PROVIDED DATA ▸
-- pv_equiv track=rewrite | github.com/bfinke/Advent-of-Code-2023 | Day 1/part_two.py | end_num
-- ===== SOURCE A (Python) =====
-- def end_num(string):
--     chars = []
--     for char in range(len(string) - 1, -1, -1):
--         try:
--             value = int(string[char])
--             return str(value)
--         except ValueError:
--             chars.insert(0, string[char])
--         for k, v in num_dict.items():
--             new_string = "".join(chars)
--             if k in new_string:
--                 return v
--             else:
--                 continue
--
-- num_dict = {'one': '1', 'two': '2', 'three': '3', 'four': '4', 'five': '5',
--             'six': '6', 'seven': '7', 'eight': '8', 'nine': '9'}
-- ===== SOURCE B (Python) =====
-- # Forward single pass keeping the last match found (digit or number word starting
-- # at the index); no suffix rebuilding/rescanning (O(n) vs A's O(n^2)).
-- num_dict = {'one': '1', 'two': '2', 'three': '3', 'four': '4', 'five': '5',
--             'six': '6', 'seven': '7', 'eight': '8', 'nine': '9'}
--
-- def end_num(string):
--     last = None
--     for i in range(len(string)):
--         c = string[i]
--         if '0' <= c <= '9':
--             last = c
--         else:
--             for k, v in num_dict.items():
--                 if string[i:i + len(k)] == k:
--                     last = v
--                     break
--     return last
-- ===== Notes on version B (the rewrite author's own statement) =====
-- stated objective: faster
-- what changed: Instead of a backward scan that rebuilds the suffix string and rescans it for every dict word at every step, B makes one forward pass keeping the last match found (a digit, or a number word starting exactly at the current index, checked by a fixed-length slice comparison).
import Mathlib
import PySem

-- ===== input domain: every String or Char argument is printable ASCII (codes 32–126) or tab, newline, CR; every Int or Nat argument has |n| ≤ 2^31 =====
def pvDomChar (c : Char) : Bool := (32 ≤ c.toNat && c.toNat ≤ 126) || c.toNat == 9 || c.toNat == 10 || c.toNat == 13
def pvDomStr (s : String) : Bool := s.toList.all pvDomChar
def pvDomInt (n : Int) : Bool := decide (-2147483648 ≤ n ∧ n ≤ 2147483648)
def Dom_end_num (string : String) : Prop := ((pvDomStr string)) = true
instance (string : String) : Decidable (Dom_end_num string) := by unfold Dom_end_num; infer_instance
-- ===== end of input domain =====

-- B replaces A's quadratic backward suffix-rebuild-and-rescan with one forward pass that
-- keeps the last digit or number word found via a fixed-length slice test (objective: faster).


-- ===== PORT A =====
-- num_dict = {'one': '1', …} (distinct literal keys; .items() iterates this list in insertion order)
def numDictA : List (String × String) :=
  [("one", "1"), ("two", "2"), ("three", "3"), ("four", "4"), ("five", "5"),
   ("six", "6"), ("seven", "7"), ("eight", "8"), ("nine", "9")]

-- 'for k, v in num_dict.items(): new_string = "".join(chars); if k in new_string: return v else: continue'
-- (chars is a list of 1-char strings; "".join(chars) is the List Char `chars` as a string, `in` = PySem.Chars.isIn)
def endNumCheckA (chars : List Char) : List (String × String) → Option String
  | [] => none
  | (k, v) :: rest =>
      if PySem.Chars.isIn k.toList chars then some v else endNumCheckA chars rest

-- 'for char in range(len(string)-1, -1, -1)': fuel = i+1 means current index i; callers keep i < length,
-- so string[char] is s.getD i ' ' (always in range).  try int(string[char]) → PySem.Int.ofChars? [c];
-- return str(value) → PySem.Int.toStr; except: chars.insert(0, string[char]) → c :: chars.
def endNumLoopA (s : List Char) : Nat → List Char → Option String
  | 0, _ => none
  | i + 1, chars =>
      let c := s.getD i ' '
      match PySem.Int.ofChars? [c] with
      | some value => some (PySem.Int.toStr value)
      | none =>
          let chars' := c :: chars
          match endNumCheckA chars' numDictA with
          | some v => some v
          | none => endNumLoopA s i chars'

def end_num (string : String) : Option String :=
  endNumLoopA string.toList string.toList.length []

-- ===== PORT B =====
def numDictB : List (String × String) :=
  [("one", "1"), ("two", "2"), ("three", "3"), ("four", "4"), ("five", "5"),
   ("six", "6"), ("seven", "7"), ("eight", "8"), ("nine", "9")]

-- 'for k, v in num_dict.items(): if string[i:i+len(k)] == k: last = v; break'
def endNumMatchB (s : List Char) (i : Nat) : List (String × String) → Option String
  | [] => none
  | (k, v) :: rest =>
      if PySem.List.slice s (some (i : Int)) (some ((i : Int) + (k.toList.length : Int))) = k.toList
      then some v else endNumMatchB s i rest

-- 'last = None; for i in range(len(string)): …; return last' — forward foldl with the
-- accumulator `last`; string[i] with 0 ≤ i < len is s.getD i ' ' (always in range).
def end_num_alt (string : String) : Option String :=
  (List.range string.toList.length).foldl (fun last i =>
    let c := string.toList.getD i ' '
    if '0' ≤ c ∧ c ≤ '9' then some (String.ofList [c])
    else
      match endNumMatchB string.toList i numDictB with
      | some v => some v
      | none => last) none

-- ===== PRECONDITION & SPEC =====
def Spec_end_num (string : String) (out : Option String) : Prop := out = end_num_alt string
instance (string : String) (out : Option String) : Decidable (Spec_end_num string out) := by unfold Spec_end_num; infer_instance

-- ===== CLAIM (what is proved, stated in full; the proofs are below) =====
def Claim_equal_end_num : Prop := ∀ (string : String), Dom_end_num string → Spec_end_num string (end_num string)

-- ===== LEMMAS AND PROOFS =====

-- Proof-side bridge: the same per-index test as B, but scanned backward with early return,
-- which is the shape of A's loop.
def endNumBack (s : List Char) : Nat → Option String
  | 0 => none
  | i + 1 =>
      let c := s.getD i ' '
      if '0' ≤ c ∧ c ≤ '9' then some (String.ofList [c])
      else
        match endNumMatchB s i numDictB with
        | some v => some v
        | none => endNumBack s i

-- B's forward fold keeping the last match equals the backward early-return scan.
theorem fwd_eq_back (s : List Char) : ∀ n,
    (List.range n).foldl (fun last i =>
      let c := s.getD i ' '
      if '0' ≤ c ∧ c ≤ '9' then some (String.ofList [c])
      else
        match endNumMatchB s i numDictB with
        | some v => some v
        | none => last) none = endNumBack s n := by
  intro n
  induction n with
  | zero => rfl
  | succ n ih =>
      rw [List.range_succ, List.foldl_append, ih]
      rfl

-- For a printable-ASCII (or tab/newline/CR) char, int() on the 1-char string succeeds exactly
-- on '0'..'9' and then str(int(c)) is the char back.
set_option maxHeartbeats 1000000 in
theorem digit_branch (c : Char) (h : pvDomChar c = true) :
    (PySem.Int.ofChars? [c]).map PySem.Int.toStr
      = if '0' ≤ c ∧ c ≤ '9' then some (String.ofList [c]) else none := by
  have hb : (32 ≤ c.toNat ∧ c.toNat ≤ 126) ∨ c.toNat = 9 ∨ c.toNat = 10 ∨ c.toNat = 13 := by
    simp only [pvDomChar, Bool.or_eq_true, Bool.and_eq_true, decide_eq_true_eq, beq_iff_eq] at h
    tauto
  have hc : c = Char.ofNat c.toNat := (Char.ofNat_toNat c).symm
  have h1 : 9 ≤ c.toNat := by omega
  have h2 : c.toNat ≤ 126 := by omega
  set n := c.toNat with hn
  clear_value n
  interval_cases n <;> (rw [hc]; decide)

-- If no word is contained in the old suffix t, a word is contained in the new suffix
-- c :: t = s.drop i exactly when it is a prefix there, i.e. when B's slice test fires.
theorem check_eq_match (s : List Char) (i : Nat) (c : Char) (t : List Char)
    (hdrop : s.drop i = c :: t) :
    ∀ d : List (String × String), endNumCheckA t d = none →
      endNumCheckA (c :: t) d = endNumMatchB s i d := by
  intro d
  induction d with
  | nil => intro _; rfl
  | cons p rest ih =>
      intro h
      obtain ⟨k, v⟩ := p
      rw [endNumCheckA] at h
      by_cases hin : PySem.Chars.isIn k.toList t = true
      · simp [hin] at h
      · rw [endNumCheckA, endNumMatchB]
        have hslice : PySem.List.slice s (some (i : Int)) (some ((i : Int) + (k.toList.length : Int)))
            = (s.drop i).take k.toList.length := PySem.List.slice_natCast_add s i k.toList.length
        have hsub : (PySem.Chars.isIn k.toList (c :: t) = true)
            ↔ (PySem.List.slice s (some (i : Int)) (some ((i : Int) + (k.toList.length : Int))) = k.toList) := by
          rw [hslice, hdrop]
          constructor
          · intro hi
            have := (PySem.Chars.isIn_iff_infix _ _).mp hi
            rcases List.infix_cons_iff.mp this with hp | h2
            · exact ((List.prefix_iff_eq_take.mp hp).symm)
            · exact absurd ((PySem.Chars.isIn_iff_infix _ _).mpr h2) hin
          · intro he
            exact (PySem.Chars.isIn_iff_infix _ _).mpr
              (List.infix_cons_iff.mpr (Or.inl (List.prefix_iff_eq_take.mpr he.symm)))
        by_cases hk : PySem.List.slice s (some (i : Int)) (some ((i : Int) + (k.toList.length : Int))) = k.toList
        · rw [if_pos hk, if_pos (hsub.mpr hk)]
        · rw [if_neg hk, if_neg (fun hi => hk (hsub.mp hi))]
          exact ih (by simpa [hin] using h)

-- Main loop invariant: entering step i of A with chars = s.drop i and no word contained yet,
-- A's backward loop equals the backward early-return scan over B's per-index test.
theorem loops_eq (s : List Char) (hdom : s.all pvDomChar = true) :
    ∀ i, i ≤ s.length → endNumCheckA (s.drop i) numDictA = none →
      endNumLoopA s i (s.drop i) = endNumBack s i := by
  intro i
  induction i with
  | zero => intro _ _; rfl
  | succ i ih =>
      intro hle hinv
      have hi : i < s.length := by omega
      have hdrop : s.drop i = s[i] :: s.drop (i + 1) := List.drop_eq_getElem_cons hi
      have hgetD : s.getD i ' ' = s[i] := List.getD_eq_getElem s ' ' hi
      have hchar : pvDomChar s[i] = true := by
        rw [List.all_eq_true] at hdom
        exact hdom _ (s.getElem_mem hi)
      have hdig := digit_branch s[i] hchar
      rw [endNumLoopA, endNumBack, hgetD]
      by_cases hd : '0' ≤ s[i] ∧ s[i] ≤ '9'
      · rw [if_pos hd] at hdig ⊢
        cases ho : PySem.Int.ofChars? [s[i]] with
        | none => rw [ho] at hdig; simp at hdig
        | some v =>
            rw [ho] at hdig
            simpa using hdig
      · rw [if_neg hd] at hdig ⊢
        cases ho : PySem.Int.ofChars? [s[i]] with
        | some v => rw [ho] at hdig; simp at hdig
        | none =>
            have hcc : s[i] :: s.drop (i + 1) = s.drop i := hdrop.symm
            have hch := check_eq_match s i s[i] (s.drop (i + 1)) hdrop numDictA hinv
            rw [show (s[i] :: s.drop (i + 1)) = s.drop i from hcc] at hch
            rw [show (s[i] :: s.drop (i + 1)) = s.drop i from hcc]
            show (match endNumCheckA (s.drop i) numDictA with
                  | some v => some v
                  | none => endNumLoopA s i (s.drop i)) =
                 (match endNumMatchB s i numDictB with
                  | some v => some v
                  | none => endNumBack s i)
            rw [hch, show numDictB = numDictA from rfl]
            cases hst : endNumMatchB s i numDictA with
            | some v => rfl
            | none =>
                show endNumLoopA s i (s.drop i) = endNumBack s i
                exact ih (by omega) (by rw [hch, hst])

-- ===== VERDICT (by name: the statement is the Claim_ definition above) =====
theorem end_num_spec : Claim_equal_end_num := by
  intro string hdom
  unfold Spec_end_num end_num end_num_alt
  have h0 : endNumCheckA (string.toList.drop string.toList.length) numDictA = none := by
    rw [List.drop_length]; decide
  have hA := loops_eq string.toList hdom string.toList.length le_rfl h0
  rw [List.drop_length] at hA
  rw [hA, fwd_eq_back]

ASSIGNED TASK ▸
Copy each line from the entries above that has the word "fixed" in it.

RESULT OF THIS EXERCISE ▸
-- what changed: Instead of a backward scan that rebuilds the suffix string and rescans it for every dict word at every step, B makes one forward pass keeping the last match found (a digit, or a number word starting exactly at the current index, checked by a fixed-length slice comparison).
-- keeps the last digit or number word found via a fixed-length slice test (objective: faster).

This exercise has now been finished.